(Stored data)
════════
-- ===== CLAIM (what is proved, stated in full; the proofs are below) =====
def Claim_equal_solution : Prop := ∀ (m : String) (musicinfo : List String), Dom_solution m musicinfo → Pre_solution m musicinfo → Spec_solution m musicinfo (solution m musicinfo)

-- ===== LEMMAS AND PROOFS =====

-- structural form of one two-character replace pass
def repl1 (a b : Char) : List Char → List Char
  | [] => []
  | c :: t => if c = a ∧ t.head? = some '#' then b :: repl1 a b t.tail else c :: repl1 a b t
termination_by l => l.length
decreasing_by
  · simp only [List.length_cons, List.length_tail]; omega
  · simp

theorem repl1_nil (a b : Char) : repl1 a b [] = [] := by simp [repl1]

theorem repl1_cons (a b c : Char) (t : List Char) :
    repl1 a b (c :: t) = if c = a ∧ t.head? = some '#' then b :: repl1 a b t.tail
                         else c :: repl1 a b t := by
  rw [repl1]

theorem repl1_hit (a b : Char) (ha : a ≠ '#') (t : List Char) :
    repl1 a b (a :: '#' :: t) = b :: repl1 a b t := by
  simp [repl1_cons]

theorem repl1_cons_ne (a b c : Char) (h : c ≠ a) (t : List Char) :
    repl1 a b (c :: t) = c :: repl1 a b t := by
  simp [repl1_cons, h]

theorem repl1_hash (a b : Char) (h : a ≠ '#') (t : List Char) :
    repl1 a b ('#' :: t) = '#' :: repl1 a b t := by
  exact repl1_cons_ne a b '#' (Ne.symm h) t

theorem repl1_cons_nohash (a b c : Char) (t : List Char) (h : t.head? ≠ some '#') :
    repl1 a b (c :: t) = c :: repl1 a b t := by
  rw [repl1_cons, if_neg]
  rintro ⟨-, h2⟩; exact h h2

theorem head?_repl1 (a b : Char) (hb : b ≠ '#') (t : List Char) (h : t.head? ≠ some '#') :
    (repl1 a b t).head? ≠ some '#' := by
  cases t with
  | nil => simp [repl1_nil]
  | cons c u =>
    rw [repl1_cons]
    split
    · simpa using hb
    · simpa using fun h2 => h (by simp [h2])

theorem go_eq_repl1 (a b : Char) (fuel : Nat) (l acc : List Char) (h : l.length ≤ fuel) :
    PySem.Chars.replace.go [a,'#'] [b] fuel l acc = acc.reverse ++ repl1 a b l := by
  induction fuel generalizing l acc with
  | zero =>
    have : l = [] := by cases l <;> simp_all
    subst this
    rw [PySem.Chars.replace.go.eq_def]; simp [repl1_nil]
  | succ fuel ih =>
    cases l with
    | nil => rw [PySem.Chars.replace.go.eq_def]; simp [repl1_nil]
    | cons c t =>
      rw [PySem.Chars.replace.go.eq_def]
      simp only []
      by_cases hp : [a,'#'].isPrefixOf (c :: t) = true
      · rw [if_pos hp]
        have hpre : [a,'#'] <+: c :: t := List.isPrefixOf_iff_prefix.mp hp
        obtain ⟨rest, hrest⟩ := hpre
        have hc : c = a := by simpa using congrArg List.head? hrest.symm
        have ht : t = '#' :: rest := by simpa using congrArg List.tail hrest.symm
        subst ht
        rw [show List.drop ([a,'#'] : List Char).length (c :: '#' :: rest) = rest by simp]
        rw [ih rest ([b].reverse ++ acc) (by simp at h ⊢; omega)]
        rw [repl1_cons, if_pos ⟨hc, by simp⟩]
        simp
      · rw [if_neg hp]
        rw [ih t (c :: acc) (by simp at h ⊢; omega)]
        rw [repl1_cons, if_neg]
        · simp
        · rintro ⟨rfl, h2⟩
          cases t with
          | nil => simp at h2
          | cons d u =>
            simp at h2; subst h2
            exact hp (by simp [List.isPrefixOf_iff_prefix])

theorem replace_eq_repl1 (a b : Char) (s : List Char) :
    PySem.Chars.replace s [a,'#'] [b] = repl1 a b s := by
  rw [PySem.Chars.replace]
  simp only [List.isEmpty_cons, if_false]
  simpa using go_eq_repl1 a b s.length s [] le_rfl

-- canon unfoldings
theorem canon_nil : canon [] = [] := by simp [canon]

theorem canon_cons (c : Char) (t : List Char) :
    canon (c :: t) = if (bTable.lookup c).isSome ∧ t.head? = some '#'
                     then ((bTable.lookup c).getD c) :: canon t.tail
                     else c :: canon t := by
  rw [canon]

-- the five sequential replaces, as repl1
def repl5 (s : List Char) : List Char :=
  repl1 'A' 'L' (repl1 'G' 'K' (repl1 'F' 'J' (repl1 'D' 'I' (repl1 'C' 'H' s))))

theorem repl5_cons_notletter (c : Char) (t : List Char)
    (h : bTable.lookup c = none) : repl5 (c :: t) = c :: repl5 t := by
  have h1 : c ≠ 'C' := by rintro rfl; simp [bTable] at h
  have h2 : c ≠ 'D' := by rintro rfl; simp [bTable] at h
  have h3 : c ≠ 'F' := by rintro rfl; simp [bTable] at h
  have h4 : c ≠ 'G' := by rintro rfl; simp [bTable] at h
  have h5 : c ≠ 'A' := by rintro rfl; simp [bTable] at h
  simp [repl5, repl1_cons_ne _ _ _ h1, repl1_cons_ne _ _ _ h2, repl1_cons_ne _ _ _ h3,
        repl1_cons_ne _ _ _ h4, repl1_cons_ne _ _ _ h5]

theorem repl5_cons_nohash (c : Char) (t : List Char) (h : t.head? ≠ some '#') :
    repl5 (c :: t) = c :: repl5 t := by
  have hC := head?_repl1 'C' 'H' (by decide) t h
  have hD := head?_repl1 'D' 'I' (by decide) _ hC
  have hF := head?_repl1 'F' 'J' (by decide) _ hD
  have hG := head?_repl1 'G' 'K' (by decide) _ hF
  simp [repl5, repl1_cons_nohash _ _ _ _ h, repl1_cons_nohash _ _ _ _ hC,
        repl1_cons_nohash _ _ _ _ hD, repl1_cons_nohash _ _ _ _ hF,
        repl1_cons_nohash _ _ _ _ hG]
════════
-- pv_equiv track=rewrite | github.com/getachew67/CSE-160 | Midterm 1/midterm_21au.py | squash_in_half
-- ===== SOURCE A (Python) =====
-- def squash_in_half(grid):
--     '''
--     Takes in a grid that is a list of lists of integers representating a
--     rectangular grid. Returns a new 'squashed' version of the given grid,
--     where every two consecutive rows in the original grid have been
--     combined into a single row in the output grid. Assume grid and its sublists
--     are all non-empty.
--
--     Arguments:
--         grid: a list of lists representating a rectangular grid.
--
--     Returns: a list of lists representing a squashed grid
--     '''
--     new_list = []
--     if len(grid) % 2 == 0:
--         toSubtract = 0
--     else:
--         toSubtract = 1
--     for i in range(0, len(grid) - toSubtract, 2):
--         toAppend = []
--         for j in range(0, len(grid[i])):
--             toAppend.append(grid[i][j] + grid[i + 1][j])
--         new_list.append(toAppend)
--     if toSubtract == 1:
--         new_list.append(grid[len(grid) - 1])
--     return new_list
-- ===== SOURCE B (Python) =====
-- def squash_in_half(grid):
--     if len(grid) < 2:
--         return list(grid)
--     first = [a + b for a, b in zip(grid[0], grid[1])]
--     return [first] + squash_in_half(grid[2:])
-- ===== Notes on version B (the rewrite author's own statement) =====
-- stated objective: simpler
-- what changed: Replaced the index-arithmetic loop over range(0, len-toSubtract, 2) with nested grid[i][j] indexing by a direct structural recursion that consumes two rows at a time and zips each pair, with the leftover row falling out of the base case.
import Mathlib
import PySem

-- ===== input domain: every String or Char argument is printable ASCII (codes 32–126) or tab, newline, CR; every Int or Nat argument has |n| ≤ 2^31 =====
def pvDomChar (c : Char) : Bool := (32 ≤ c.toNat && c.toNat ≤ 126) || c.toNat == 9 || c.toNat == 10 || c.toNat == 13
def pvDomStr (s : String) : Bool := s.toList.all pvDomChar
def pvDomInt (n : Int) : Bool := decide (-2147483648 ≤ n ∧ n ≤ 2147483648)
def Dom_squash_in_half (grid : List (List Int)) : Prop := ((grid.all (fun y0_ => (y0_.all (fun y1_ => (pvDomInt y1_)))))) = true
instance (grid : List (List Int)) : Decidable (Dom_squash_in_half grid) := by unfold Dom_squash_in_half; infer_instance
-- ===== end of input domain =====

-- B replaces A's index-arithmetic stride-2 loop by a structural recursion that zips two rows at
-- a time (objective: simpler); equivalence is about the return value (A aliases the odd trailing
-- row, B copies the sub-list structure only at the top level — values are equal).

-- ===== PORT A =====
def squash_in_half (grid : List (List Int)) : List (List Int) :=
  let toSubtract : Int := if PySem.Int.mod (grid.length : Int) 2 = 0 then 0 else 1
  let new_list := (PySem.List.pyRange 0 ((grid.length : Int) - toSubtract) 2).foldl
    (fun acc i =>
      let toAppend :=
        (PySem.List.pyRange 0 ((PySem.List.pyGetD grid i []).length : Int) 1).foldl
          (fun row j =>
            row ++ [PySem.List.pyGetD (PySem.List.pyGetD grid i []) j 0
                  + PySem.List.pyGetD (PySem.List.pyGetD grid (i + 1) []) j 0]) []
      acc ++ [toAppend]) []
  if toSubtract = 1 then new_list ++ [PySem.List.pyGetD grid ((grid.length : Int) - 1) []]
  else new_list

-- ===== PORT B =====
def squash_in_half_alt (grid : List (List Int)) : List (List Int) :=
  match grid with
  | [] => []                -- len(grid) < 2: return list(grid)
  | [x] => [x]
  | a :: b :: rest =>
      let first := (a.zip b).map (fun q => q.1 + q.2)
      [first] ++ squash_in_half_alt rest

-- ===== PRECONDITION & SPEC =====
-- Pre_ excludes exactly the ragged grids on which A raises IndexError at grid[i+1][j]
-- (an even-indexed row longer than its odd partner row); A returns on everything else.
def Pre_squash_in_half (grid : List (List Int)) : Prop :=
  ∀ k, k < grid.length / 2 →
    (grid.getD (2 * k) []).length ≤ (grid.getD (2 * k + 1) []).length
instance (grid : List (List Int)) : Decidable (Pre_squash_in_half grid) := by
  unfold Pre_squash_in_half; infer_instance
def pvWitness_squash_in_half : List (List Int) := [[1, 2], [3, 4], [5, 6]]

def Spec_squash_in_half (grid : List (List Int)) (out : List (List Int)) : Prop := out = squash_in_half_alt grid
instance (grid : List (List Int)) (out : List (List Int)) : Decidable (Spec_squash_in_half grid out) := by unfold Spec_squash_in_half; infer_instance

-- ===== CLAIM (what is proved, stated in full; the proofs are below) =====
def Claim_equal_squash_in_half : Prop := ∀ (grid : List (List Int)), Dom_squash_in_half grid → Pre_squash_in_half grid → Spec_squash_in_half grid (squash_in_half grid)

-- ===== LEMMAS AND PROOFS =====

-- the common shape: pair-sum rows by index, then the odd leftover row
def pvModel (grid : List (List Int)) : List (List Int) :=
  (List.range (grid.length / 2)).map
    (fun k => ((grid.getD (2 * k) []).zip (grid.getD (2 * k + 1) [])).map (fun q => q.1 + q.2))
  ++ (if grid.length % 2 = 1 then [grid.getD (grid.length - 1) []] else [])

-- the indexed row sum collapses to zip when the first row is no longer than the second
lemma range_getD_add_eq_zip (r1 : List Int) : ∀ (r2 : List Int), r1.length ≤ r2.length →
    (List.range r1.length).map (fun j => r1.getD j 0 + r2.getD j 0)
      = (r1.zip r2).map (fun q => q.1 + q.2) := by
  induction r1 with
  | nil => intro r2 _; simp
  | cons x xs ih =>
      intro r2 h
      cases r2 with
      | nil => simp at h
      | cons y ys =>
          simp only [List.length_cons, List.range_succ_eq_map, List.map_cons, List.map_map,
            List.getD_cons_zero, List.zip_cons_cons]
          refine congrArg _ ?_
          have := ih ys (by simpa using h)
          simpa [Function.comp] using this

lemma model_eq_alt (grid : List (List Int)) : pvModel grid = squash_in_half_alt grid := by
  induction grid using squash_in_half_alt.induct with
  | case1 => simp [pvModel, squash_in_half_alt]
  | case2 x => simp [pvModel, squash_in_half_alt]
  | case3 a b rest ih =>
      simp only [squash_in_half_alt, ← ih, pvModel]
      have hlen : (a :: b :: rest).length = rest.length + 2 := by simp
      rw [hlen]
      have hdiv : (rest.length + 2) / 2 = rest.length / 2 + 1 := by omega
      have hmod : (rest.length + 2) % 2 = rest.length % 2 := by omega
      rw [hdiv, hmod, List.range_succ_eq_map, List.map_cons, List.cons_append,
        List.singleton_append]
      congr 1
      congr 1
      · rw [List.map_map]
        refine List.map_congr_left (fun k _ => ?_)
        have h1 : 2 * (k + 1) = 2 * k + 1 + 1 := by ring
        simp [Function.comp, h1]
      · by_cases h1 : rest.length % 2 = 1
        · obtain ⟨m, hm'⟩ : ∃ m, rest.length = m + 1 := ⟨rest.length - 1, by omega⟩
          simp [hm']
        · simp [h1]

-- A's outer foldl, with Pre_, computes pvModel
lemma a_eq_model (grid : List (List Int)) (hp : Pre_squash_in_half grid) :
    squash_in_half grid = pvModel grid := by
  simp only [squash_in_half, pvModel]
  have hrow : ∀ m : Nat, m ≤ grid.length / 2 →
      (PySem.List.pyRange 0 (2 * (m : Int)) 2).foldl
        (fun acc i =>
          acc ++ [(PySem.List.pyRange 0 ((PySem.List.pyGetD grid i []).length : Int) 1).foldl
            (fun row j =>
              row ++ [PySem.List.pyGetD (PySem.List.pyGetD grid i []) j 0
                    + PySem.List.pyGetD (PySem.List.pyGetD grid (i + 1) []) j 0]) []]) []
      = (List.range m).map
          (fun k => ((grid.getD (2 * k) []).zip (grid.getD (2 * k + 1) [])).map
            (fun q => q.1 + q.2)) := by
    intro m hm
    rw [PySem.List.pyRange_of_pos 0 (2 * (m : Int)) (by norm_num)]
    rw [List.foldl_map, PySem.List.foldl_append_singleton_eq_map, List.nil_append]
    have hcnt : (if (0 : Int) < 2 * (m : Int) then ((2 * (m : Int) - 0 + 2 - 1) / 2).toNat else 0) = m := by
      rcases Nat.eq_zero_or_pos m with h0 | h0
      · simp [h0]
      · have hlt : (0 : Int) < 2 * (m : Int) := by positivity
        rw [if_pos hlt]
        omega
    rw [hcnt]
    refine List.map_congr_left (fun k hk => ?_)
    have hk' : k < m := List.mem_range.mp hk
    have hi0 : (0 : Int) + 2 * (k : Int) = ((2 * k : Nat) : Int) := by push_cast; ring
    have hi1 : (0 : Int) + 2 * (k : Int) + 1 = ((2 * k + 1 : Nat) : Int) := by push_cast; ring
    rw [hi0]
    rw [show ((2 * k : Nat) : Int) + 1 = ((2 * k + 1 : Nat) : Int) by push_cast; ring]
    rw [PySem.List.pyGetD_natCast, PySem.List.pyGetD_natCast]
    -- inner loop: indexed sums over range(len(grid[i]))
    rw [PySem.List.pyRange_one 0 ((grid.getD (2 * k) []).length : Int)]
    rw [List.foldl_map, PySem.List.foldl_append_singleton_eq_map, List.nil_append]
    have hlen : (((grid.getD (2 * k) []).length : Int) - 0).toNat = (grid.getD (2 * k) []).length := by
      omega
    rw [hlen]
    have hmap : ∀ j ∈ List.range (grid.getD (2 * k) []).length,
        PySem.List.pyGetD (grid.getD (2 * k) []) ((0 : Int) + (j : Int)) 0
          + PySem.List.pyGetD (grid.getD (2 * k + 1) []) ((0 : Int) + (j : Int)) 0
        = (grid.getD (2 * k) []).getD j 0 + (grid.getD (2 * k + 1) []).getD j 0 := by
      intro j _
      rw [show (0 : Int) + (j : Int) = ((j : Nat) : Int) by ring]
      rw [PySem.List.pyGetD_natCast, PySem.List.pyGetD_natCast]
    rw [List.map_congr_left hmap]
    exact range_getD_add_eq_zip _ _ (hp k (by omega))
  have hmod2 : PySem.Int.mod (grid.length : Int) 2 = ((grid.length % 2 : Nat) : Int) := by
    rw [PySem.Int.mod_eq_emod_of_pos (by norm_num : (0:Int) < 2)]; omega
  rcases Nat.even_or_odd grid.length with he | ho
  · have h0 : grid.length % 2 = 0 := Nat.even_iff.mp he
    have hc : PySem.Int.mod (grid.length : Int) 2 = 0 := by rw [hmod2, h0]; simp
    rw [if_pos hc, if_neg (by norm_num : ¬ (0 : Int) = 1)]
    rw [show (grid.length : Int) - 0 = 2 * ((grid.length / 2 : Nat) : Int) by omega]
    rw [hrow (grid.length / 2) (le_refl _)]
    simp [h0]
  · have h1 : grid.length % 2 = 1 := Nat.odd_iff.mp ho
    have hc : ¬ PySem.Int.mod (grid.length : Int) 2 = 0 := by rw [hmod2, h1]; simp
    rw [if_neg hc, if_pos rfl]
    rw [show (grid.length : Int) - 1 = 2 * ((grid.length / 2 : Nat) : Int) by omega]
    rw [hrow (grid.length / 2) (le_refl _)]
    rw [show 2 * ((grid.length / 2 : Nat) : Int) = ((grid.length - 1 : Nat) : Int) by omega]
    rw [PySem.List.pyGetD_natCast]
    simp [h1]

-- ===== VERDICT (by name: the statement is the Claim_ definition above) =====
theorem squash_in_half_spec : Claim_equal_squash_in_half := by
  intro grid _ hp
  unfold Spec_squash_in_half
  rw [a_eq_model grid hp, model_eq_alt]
════════
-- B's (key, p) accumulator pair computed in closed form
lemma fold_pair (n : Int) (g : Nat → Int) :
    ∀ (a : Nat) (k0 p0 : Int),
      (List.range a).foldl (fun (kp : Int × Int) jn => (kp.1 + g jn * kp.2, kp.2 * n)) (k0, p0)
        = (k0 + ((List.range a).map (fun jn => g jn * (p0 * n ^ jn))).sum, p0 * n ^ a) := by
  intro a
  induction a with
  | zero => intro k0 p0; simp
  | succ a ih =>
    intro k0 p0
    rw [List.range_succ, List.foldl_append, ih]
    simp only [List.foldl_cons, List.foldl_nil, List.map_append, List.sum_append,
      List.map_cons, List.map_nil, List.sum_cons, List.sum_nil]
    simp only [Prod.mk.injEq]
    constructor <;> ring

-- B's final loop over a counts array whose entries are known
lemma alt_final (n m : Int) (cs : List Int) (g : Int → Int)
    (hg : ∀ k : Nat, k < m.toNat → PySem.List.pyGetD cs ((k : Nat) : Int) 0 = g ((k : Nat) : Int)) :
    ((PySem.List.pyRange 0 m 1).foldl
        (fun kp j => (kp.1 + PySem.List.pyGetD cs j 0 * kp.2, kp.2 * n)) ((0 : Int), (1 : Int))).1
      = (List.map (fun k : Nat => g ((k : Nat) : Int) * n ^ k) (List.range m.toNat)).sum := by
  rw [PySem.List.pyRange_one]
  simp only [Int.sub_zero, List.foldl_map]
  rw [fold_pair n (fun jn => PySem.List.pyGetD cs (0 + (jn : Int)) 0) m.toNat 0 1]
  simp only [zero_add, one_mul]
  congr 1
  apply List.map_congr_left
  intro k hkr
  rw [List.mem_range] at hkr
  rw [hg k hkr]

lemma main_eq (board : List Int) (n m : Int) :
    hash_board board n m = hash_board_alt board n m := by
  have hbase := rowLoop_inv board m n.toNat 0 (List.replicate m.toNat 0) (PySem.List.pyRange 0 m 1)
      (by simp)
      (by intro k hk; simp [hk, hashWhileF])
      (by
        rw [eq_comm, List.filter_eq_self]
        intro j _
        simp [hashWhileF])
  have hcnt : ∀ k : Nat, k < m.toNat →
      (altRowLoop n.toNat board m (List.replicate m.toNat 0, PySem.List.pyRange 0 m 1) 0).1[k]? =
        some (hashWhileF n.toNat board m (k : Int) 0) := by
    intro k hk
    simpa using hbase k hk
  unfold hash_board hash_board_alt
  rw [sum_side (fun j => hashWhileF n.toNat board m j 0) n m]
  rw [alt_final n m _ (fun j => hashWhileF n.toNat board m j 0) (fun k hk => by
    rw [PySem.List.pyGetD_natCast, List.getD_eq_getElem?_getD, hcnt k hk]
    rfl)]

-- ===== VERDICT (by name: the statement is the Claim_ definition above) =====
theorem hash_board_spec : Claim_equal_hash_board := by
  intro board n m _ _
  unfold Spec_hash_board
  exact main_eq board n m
════════
## Your task
Look above for the line holding "succ a ih =>" and the line holding "simp only [Prod.mk.injEq]". Retype both, and every line between them, word for word and nothing else.

## Response to this exercise
  | succ a ih =>
    intro k0 p0
    rw [List.range_succ, List.foldl_append, ih]
    simp only [List.foldl_cons, List.foldl_nil, List.map_append, List.sum_append,
      List.map_cons, List.map_nil, List.sum_cons, List.sum_nil]
    simp only [Prod.mk.injEq]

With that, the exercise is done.